• Aim of the exercise
For each line of the data below that holds "number", copy the line.

• Source records
def parse_cmc_response (fields : Option (List (String × List (List (String × String))))) : List (List (String × String)) :=
  match fields with
  | none => []
  | some f =>
    let entities : List (String × Option (List String)) := [
      ("NAME_GIVEN", pvExtractDictKeys f "names" "given"),
      ("NAME_SURNAME", pvExtractDictKeys f "names" "surname"),
      ("NAME_PREFIX", pvExtractDictKeys f "names" "prefix"),
      ("NAME_SUFFIX", pvExtractDictKeys f "names" "suffix"),
      ("NAME_MIDDLE", pvExtractDictKeys f "names" "middle"),
      ("JOB_TITLE", pvExtractDictKeys f "jobTitles" "title"),
      ("ORGANIZATION", pvExtractDictKeys f "organizations" "name"),
      ("EMAIL", pvExtractDictKeys f "emails" "address"),
      ("PHONE_MOBILE", pvExtractPhones f "phoneNumbers" "number" "phoneType" "MOBILE"),
      ("PHONE_FAX", pvExtractPhones f "phoneNumbers" "number" "phoneType" "FAX"),
      ("PHONE_OFFICE", pvExtractPhones f "phoneNumbers" "number" "phoneType" "OFFICE"),
      ("ADDRESS_CITY", pvExtractDictKeys f "cities" "name"),
      ("ADDRESS_POSTAL_CODE", pvExtractDictKeys f "postalCodes" "code"),
      ("ADDRESS_STREET", pvExtractDictKeys f "addresses" "line"),
      ("ADDRESS_COUNTRY", pvExtractDictKeys f "countries" "name"),
      ("URL", pvExtractDictKeys f "webSites" "url")]
    entities.foldl (fun acc e =>
      match e.2 with
      | none => acc ++ [[("entity", e.1), ("name", "")]]        -- not names ("" case)
      | some names =>
        if names = [] then acc ++ [[("entity", e.1), ("name", "")]]   -- not names (empty list)
        else acc ++ names.map (fun n => [("entity", e.1), ("name", n)])) []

• Reply to the exercise
      ("PHONE_MOBILE", pvExtractPhones f "phoneNumbers" "number" "phoneType" "MOBILE"),
      ("PHONE_FAX", pvExtractPhones f "phoneNumbers" "number" "phoneType" "FAX"),
      ("PHONE_OFFICE", pvExtractPhones f "phoneNumbers" "number" "phoneType" "OFFICE"),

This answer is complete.